-- pv_equiv track=rewrite | github.com/summer2293/algorithm-study | src/dongjoo/week7/mathgiveup.py | solution
-- ===== SOURCE A (Python) =====
-- def solution(answers):
--     num_correct = [0, 0, 0]
--     pattern_one = [1, 2, 3, 4, 5]
--     pattern_three = [3, 3, 1, 1, 2, 2, 4, 4, 5, 5]
--     pattern_two = [2, 1, 2, 3, 2, 4, 2, 5]
--     q_idx = 0
--     for question in answers:
--         if question == pattern_one[q_idx % len(pattern_one)]:
--             num_correct[0] += 1
--         if question == pattern_two[q_idx % len(pattern_two)]:
--             num_correct[1] += 1
--         if question == pattern_three[q_idx % len(pattern_three)]:
--             num_correct[2] += 1
--         q_idx += 1
--     maximum = max(num_correct)
--     answer = [i for i in range(1, 4) if num_correct[i-1] == maximum]
--     return answer
-- ===== SOURCE B (Python) =====
-- def solution(answers):
--     patterns = [[1, 2, 3, 4, 5],
--                 [2, 1, 2, 3, 2, 4, 2, 5],
--                 [3, 3, 1, 1, 2, 2, 4, 4, 5, 5]]
--     # One pass builds a frequency table over residue classes mod 40 (lcm of the
--     # pattern lengths); each score is then read off the 40-bucket table alone.
--     table = {}
--     for i, a in enumerate(answers):
--         key = (i % 40, a)
--         table[key] = table.get(key, 0) + 1
--     scores = [sum(table.get((r, p[r % len(p)]), 0) for r in range(40))
--               for p in patterns]
--     maximum = max(scores)
--     return [i for i in range(1, 4) if scores[i - 1] == maximum]
-- ===== Notes on version B (the rewrite author's own statement) =====
-- stated objective: alternative
-- what changed: Instead of A's single loop that compares every answer against all three cyclic patterns, B makes one pass building a frequency table keyed by (index mod 40, answer) - 40 being the lcm of the pattern lengths - and then computes each pattern's score purely from the 40-bucket table, never rescanning the answers.
import Mathlib
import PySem

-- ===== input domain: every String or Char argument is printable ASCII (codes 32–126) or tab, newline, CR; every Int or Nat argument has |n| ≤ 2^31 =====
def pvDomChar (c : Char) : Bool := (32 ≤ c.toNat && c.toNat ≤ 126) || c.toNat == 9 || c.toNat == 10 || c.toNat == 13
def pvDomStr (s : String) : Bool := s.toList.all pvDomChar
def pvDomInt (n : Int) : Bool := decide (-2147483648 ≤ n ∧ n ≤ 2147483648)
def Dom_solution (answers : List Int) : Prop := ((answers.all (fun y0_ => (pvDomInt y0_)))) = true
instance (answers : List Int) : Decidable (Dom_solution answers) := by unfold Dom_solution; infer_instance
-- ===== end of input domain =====

-- B replaces A's single loop comparing every answer against the three cyclic patterns by one
-- pass building a frequency table keyed by (index mod 40, answer) — 40 = lcm of the pattern
-- lengths — and reads each pattern's score off the 40-bucket table alone (alternative).

-- ===== PORT A =====
def solAPatternOne : List Int := [1, 2, 3, 4, 5]
def solAPatternTwo : List Int := [2, 1, 2, 3, 2, 4, 2, 5]
def solAPatternThree : List Int := [3, 3, 1, 1, 2, 2, 4, 4, 5, 5]

-- the for-loop over answers; q_idx only ever holds 0,1,2,… so it is carried as a Nat,
-- and pattern[q_idx % len(pattern)] is always in range, so getD is exact
def solALoop : List Int → Int → Int → Int → Nat → Int × Int × Int
  | [], c1, c2, c3, _ => (c1, c2, c3)
  | q :: rest, c1, c2, c3, i =>
    let c1' := if q = solAPatternOne.getD (i % solAPatternOne.length) 0 then c1 + 1 else c1
    let c2' := if q = solAPatternTwo.getD (i % solAPatternTwo.length) 0 then c2 + 1 else c2
    let c3' := if q = solAPatternThree.getD (i % solAPatternThree.length) 0 then c3 + 1 else c3
    solALoop rest c1' c2' c3' (i + 1)

def solution (answers : List Int) : List Int :=
  let nc := solALoop answers 0 0 0 0
  let numCorrect := [nc.1, nc.2.1, nc.2.2]
  let maximum := (PySem.List.max? numCorrect (fun x => x)).getD 0
  (PySem.List.pyRange 1 4 1).filter
    (fun i => (PySem.List.pyGet? numCorrect (i - 1)).getD 0 == maximum)

-- ===== PORT B =====
-- table[key] = table.get(key, 0) + 1 is Dict.modify key 0 (·+1); the enumerate index is ≥ 0,
-- so i % 40 is PySem.Int.mod
def solBTable (answers : List Int) : PySem.Dict (Int × Int) Int :=
  (PySem.List.enumerate answers 0).foldl
    (fun d ia => d.modify (PySem.Int.mod ia.1 40, ia.2) 0 (· + 1)) PySem.Dict.empty

-- sum(table.get((r, p[r % len(p)]), 0) for r in range(40)); r is nonnegative and
-- r % len(p) is in range, so getD with toNat is exact
def solBScore (table : PySem.Dict (Int × Int) Int) (p : List Int) : Int :=
  ((PySem.List.pyRange 0 40 1).map
    (fun r => table.getD (r, p.getD (PySem.Int.mod r (p.length : Int)).toNat 0) 0)).sum

def solution_alt (answers : List Int) : List Int :=
  let patterns : List (List Int) :=
    [[1, 2, 3, 4, 5], [2, 1, 2, 3, 2, 4, 2, 5], [3, 3, 1, 1, 2, 2, 4, 4, 5, 5]]
  let table := solBTable answers
  let scores := patterns.map (fun p => solBScore table p)
  let maximum := (PySem.List.max? scores (fun x => x)).getD 0
  (PySem.List.pyRange 1 4 1).filter
    (fun i => (PySem.List.pyGet? scores (i - 1)).getD 0 == maximum)

-- ===== PRECONDITION & SPEC =====
def Spec_solution (answers : List Int) (out : List Int) : Prop := out = solution_alt answers
instance (answers : List Int) (out : List Int) : Decidable (Spec_solution answers out) := by unfold Spec_solution; infer_instance

-- ===== CLAIM (what is proved, stated in full; the proofs are below) =====
def Claim_equal_solution : Prop := ∀ (answers : List Int), Dom_solution answers → Spec_solution answers (solution answers)

-- ===== LEMMAS AND PROOFS =====

-- count of matches against pattern p starting at question index n (A's running counters)
def cntFrom (p : List Int) : Nat → List Int → Int
  | _, [] => 0
  | n, q :: r => (if q = p.getD (n % p.length) 0 then 1 else 0) + cntFrom p (n + 1) r

theorem solALoop_eq (ans : List Int) : ∀ (c1 c2 c3 : Int) (i : Nat),
    solALoop ans c1 c2 c3 i =
      (c1 + cntFrom solAPatternOne i ans,
       c2 + cntFrom solAPatternTwo i ans,
       c3 + cntFrom solAPatternThree i ans) := by
  induction ans with
  | nil => intro c1 c2 c3 i; simp [solALoop, cntFrom]
  | cons q rest ih =>
    intro c1 c2 c3 i
    simp only [solALoop, ih, cntFrom]
    refine Prod.ext ?_ (Prod.ext ?_ ?_) <;> simp <;> split_ifs <;> ring

-- the mapped key list the table loop folds over
def keyList (answers : List Int) (n : Nat) : List (Int × Int) :=
  (PySem.List.enumerate answers (n : Int)).map (fun ia => (PySem.Int.mod ia.1 40, ia.2))

theorem keyList_cons (q : Int) (rest : List Int) (n : Nat) :
    keyList (q :: rest) n = (((n % 40 : Nat) : Int), q) :: keyList rest (n + 1) := by
  simp only [keyList, PySem.List.enumerate_cons, List.map_cons]
  rw [show ((n : Int) + 1) = ((n + 1 : Nat) : Int) by norm_cast]
  rw [show (40 : Int) = ((40 : Nat) : Int) from rfl, PySem.Int.mod_natCast]

theorem keyList_bounds (answers : List Int) (n : Nat) :
    ∀ x ∈ keyList answers n, 0 ≤ x.1 ∧ x.1 < 40 := by
  induction answers generalizing n with
  | nil => simp [keyList, PySem.List.enumerate_nil]
  | cons q rest ih =>
    intro x hx
    rw [keyList_cons, List.mem_cons] at hx
    rcases hx with h | h
    · subst h; constructor <;> simp <;> omega
    · exact ih (n + 1) x h

-- Σ_{r∈range(40)} count of (r, f r) in L  =  number of x ∈ L with x.2 = f x.1,
-- when every first component of L lies in [0, 40)
theorem sum_count_eq_countP (L : List (Int × Int)) (f : Int → Int)
    (hb : ∀ x ∈ L, 0 ≤ x.1 ∧ x.1 < 40) :
    ((PySem.List.pyRange 0 40 1).map (fun r => ((L.count (r, f r) : Nat) : Int))).sum
      = ((L.countP (fun x => x.2 == f x.1) : Nat) : Int) := by
  induction L with
  | nil => simp
  | cons x L ih =>
    have hx := hb x (List.mem_cons_self ..)
    have hL : ∀ y ∈ L, 0 ≤ y.1 ∧ y.1 < 40 := fun y hy => hb y (List.mem_cons_of_mem _ hy)
    have hcnt : ∀ r : Int, (((x :: L).count (r, f r) : Nat) : Int)
        = ((L.count (r, f r) : Nat) : Int) + (if (r, f r) = x then (1 : Int) else 0) := by
      intro r
      rw [List.count_cons]
      by_cases h : x = (r, f r)
      · simp [h]
      · have h2 : ¬ (r, f r) = x := fun hh => h hh.symm
        simp [h, h2]
    have hsplit : ((PySem.List.pyRange 0 40 1).map
          (fun r => (((x :: L).count (r, f r) : Nat) : Int))).sum
        = ((PySem.List.pyRange 0 40 1).map (fun r => ((L.count (r, f r) : Nat) : Int))).sum
          + ((PySem.List.pyRange 0 40 1).map (fun r => if (r, f r) = x then (1 : Int) else 0)).sum := by
      rw [← PySem.List.sum_map_add_int]
      exact congrArg List.sum (List.map_congr_left (fun r _ => hcnt r))
    rw [hsplit, ih hL, List.countP_cons]
    by_cases hv : x.2 = f x.1
    · -- the indicator sum is 1: split range(40) at x.1
      have hone : ((PySem.List.pyRange 0 40 1).map
            (fun r => if (r, f r) = x then (1 : Int) else 0)).sum = 1 := by
        rw [PySem.List.pyRange_one_append 0 x.1 40 hx.1 (le_of_lt hx.2),
            PySem.List.pyRange_one_cons hx.2]
        rw [List.map_append, List.sum_append, List.map_cons, List.sum_cons]
        have h1 : ((PySem.List.pyRange 0 x.1 1).map
            (fun r => if (r, f r) = x then (1 : Int) else 0)).sum = 0 := by
          apply List.sum_eq_zero
          intro y hy
          simp only [List.mem_map] at hy
          obtain ⟨r, hr, hyv⟩ := hy
          rw [PySem.List.mem_pyRange_one] at hr
          have : (r, f r) ≠ x := by
            intro h; rw [← h] at hr; omega
          simpa [this] using hyv.symm
        have h2 : ((PySem.List.pyRange (x.1 + 1) 40 1).map
            (fun r => if (r, f r) = x then (1 : Int) else 0)).sum = 0 := by
          apply List.sum_eq_zero
          intro y hy
          simp only [List.mem_map] at hy
          obtain ⟨r, hr, hyv⟩ := hy
          rw [PySem.List.mem_pyRange_one] at hr
          have : (r, f r) ≠ x := by
            intro h; rw [← h] at hr; omega
          simpa [this] using hyv.symm
        have hmid : ((x.1 : Int), f x.1) = x := by
          cases x; simp_all
        rw [h1, hmid]
        simp [h2]
      rw [hone]
      simp [hv]
    · have hzero : ((PySem.List.pyRange 0 40 1).map
            (fun r => if (r, f r) = x then (1 : Int) else 0)).sum = 0 := by
        apply List.sum_eq_zero
        intro y hy
        simp only [List.mem_map] at hy
        obtain ⟨r, hr, hyv⟩ := hy
        have : (r, f r) ≠ x := by
          intro h; apply hv; rw [← h]
        simpa [this] using hyv.symm
      rw [hzero]
      simp [hv]

-- counting matches of x.2 against f (x.1 mod 40) over the key list = A's cntFrom,
-- provided the pattern length divides 40
theorem countP_keyList (p : List Int) (hd : p.length ∣ 40) (answers : List Int) :
    ∀ n : Nat,
      ((keyList answers n).countP
          (fun x => x.2 == p.getD (PySem.Int.mod x.1 (p.length : Int)).toNat 0) : Int)
        = cntFrom p n answers := by
  induction answers with
  | nil => intro n; simp [keyList, PySem.List.enumerate_nil, cntFrom]
  | cons q rest ih =>
    intro n
    rw [keyList_cons, List.countP_cons]
    have hkey : (PySem.Int.mod (((n % 40 : Nat) : Int)) (p.length : Int)).toNat
        = n % p.length := by
      rw [PySem.Int.mod_natCast, Int.toNat_natCast]
      exact Nat.mod_mod_of_dvd n hd
    simp only [hkey, cntFrom]
    rw [← ih (n + 1)]
    by_cases h : q = p.getD (n % p.length) 0 <;> simp [h] <;> omega

-- B's score from the table = A's running count, for a pattern of length dividing 40
theorem solBScore_eq (p : List Int) (hd : p.length ∣ 40) (answers : List Int) :
    solBScore (solBTable answers) p = cntFrom p 0 answers := by
  have hfold : solBTable answers
      = (keyList answers 0).foldl (fun d x => d.modify x 0 (· + 1)) PySem.Dict.empty := by
    unfold solBTable keyList
    rw [List.foldl_map]
    norm_num
  unfold solBScore
  rw [hfold]
  have hg : ∀ r : Int,
      ((keyList answers 0).foldl (fun d x => d.modify x 0 (· + 1)) PySem.Dict.empty).getD
          (r, p.getD (PySem.Int.mod r (p.length : Int)).toNat 0) 0
        = (((keyList answers 0).count
            (r, p.getD (PySem.Int.mod r (p.length : Int)).toNat 0) : Nat) : Int) := by
    intro r
    rw [PySem.Dict.getD_foldl_modify_add_one, PySem.Dict.getD_empty]
    ring
  rw [List.map_congr_left (fun r _ => hg r)]
  rw [sum_count_eq_countP (keyList answers 0)
        (fun r => p.getD (PySem.Int.mod r (p.length : Int)).toNat 0)
        (keyList_bounds answers 0)]
  exact countP_keyList p hd answers 0

-- ===== VERDICT (by name: the statement is the Claim_ definition above) =====
theorem solution_spec : Claim_equal_solution := by
  intro answers _
  unfold Spec_solution solution solution_alt
  have h1 := solBScore_eq [1, 2, 3, 4, 5] (by decide) answers
  have h2 := solBScore_eq [2, 1, 2, 3, 2, 4, 2, 5] (by decide) answers
  have h3 := solBScore_eq [3, 3, 1, 1, 2, 2, 4, 4, 5, 5] (by decide) answers
  simp only [List.map, h1, h2, h3, solALoop_eq, solAPatternOne, solAPatternTwo,
    solAPatternThree, zero_add]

## What needs to be done
When you reach the line containing "[sum(table.get((r, p[r %" in the data above, start copying exactly, and stop after the line containing "-- ===== Notes".

## Output for this exercise
--     scores = [sum(table.get((r, p[r % len(p)]), 0) for r in range(40))
--               for p in patterns]
--     maximum = max(scores)
--     return [i for i in range(1, 4) if scores[i - 1] == maximum]
-- ===== Notes on version B (the rewrite author's own statement) =====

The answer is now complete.